-------- INFORMATION SUPPLIED --------

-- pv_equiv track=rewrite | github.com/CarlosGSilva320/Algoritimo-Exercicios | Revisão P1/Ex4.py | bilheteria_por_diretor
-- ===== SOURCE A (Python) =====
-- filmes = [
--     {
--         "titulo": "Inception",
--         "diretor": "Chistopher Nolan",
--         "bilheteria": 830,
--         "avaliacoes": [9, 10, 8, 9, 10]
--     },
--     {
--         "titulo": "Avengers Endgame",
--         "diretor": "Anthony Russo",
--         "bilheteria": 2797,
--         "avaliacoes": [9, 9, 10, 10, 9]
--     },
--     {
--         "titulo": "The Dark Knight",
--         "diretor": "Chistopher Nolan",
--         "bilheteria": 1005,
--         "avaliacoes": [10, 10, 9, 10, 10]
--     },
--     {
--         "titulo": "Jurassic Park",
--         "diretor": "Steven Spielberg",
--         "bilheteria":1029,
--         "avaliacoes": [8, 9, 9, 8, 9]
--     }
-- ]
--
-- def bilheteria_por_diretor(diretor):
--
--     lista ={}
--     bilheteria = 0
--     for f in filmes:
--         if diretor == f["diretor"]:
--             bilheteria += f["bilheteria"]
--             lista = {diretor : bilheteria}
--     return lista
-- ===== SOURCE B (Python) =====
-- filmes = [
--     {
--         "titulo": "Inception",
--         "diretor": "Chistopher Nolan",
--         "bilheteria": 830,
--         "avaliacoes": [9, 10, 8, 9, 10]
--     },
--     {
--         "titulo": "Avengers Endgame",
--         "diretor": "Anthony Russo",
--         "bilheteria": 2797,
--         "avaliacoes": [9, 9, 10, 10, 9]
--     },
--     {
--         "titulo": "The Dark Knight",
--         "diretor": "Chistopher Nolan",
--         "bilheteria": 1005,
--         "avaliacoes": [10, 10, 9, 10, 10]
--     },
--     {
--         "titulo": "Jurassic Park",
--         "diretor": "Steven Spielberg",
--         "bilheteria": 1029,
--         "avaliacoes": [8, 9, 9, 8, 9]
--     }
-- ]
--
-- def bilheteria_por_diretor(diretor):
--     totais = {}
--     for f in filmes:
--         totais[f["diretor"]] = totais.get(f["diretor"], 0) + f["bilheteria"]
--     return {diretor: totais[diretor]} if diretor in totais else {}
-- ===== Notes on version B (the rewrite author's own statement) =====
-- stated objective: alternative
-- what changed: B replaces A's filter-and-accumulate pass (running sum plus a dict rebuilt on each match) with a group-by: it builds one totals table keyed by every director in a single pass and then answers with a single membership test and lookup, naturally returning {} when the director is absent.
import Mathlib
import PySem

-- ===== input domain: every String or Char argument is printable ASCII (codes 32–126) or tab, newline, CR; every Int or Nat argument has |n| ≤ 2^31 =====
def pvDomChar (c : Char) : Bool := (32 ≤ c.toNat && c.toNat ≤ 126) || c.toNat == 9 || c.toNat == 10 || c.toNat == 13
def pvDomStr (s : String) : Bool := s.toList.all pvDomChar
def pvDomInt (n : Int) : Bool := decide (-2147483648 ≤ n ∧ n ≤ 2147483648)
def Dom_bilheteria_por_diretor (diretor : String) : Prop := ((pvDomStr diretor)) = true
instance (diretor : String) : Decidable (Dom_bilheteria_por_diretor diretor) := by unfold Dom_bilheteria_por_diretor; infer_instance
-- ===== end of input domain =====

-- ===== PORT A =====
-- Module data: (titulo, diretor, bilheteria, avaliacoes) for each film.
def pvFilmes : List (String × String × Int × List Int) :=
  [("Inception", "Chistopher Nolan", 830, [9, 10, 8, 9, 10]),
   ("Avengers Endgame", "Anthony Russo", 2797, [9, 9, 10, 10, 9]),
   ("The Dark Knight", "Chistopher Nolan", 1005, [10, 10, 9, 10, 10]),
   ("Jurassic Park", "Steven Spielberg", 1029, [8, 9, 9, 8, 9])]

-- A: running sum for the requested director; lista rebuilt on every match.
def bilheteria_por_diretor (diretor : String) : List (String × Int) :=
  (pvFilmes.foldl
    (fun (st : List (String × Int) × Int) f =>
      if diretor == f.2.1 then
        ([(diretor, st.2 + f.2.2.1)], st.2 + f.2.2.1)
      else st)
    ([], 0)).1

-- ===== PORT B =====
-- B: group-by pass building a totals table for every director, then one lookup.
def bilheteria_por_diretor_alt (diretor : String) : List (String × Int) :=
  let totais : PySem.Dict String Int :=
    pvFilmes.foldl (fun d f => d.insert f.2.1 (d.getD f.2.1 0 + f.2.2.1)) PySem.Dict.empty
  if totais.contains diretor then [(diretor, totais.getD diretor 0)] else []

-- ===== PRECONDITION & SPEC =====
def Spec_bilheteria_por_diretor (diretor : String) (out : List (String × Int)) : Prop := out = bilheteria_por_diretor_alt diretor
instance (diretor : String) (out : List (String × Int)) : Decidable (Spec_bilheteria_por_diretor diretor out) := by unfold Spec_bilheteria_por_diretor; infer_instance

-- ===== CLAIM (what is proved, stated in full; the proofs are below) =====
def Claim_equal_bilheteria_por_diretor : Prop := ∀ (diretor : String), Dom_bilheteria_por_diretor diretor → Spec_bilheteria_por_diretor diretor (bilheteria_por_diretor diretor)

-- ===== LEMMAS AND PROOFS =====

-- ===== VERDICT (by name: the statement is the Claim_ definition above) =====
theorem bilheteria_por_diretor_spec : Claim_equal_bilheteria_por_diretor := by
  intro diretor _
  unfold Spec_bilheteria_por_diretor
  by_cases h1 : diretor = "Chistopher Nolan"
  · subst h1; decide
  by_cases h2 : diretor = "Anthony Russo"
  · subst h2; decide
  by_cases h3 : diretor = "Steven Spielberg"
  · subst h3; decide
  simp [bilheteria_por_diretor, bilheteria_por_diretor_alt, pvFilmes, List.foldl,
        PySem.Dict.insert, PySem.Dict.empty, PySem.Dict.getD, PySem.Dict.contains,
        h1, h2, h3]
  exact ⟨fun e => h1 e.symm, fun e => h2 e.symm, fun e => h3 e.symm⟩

--------

• WORK REQUIRED: For this exercise, transcribe the whole listing verbatim.

• TASK OUTPUT:
-- pv_equiv track=rewrite | github.com/CarlosGSilva320/Algoritimo-Exercicios | Revisão P1/Ex4.py | bilheteria_por_diretor
-- ===== SOURCE A (Python) =====
-- filmes = [
--     {
--         "titulo": "Inception",
--         "diretor": "Chistopher Nolan",
--         "bilheteria": 830,
--         "avaliacoes": [9, 10, 8, 9, 10]
--     },
--     {
--         "titulo": "Avengers Endgame",
--         "diretor": "Anthony Russo",
--         "bilheteria": 2797,
--         "avaliacoes": [9, 9, 10, 10, 9]
--     },
--     {
--         "titulo": "The Dark Knight",
--         "diretor": "Chistopher Nolan",
--         "bilheteria": 1005,
--         "avaliacoes": [10, 10, 9, 10, 10]
--     },
--     {
--         "titulo": "Jurassic Park",
--         "diretor": "Steven Spielberg",
--         "bilheteria":1029,
--         "avaliacoes": [8, 9, 9, 8, 9]
--     }
-- ]
--
-- def bilheteria_por_diretor(diretor):
--
--     lista ={}
--     bilheteria = 0
--     for f in filmes:
--         if diretor == f["diretor"]:
--             bilheteria += f["bilheteria"]
--             lista = {diretor : bilheteria}
--     return lista
-- ===== SOURCE B (Python) =====
-- filmes = [
--     {
--         "titulo": "Inception",
--         "diretor": "Chistopher Nolan",
--         "bilheteria": 830,
--         "avaliacoes": [9, 10, 8, 9, 10]
--     },
--     {
--         "titulo": "Avengers Endgame",
--         "diretor": "Anthony Russo",
--         "bilheteria": 2797,
--         "avaliacoes": [9, 9, 10, 10, 9]
--     },
--     {
--         "titulo": "The Dark Knight",
--         "diretor": "Chistopher Nolan",
--         "bilheteria": 1005,
--         "avaliacoes": [10, 10, 9, 10, 10]
--     },
--     {
--         "titulo": "Jurassic Park",
--         "diretor": "Steven Spielberg",
--         "bilheteria": 1029,
--         "avaliacoes": [8, 9, 9, 8, 9]
--     }
-- ]
--
-- def bilheteria_por_diretor(diretor):
--     totais = {}
--     for f in filmes:
--         totais[f["diretor"]] = totais.get(f["diretor"], 0) + f["bilheteria"]
--     return {diretor: totais[diretor]} if diretor in totais else {}
-- ===== Notes on version B (the rewrite author's own statement) =====
-- stated objective: alternative
-- what changed: B replaces A's filter-and-accumulate pass (running sum plus a dict rebuilt on each match) with a group-by: it builds one totals table keyed by every director in a single pass and then answers with a single membership test and lookup, naturally returning {} when the director is absent.
import Mathlib
import PySem

-- ===== input domain: every String or Char argument is printable ASCII (codes 32–126) or tab, newline, CR; every Int or Nat argument has |n| ≤ 2^31 =====
def pvDomChar (c : Char) : Bool := (32 ≤ c.toNat && c.toNat ≤ 126) || c.toNat == 9 || c.toNat == 10 || c.toNat == 13
def pvDomStr (s : String) : Bool := s.toList.all pvDomChar
def pvDomInt (n : Int) : Bool := decide (-2147483648 ≤ n ∧ n ≤ 2147483648)
def Dom_bilheteria_por_diretor (diretor : String) : Prop := ((pvDomStr diretor)) = true
instance (diretor : String) : Decidable (Dom_bilheteria_por_diretor diretor) := by unfold Dom_bilheteria_por_diretor; infer_instance
-- ===== end of input domain =====

-- ===== PORT A =====
-- Module data: (titulo, diretor, bilheteria, avaliacoes) for each film.
def pvFilmes : List (String × String × Int × List Int) :=
  [("Inception", "Chistopher Nolan", 830, [9, 10, 8, 9, 10]),
   ("Avengers Endgame", "Anthony Russo", 2797, [9, 9, 10, 10, 9]),
   ("The Dark Knight", "Chistopher Nolan", 1005, [10, 10, 9, 10, 10]),
   ("Jurassic Park", "Steven Spielberg", 1029, [8, 9, 9, 8, 9])]

-- A: running sum for the requested director; lista rebuilt on every match.
def bilheteria_por_diretor (diretor : String) : List (String × Int) :=
  (pvFilmes.foldl
    (fun (st : List (String × Int) × Int) f =>
      if diretor == f.2.1 then
        ([(diretor, st.2 + f.2.2.1)], st.2 + f.2.2.1)
      else st)
    ([], 0)).1

-- ===== PORT B =====
-- B: group-by pass building a totals table for every director, then one lookup.
def bilheteria_por_diretor_alt (diretor : String) : List (String × Int) :=
  let totais : PySem.Dict String Int :=
    pvFilmes.foldl (fun d f => d.insert f.2.1 (d.getD f.2.1 0 + f.2.2.1)) PySem.Dict.empty
  if totais.contains diretor then [(diretor, totais.getD diretor 0)] else []

-- ===== PRECONDITION & SPEC =====
def Spec_bilheteria_por_diretor (diretor : String) (out : List (String × Int)) : Prop := out = bilheteria_por_diretor_alt diretor
instance (diretor : String) (out : List (String × Int)) : Decidable (Spec_bilheteria_por_diretor diretor out) := by unfold Spec_bilheteria_por_diretor; infer_instance

-- ===== CLAIM (what is proved, stated in full; the proofs are below) =====
def Claim_equal_bilheteria_por_diretor : Prop := ∀ (diretor : String), Dom_bilheteria_por_diretor diretor → Spec_bilheteria_por_diretor diretor (bilheteria_por_diretor diretor)

-- ===== LEMMAS AND PROOFS =====

-- ===== VERDICT (by name: the statement is the Claim_ definition above) =====
theorem bilheteria_por_diretor_spec : Claim_equal_bilheteria_por_diretor := by
  intro diretor _
  unfold Spec_bilheteria_por_diretor
  by_cases h1 : diretor = "Chistopher Nolan"
  · subst h1; decide
  by_cases h2 : diretor = "Anthony Russo"
  · subst h2; decide
  by_cases h3 : diretor = "Steven Spielberg"
  · subst h3; decide
  simp [bilheteria_por_diretor, bilheteria_por_diretor_alt, pvFilmes, List.foldl,
        PySem.Dict.insert, PySem.Dict.empty, PySem.Dict.getD, PySem.Dict.contains,
        h1, h2, h3]
  exact ⟨fun e => h1 e.symm, fun e => h2 e.symm, fun e => h3 e.symm⟩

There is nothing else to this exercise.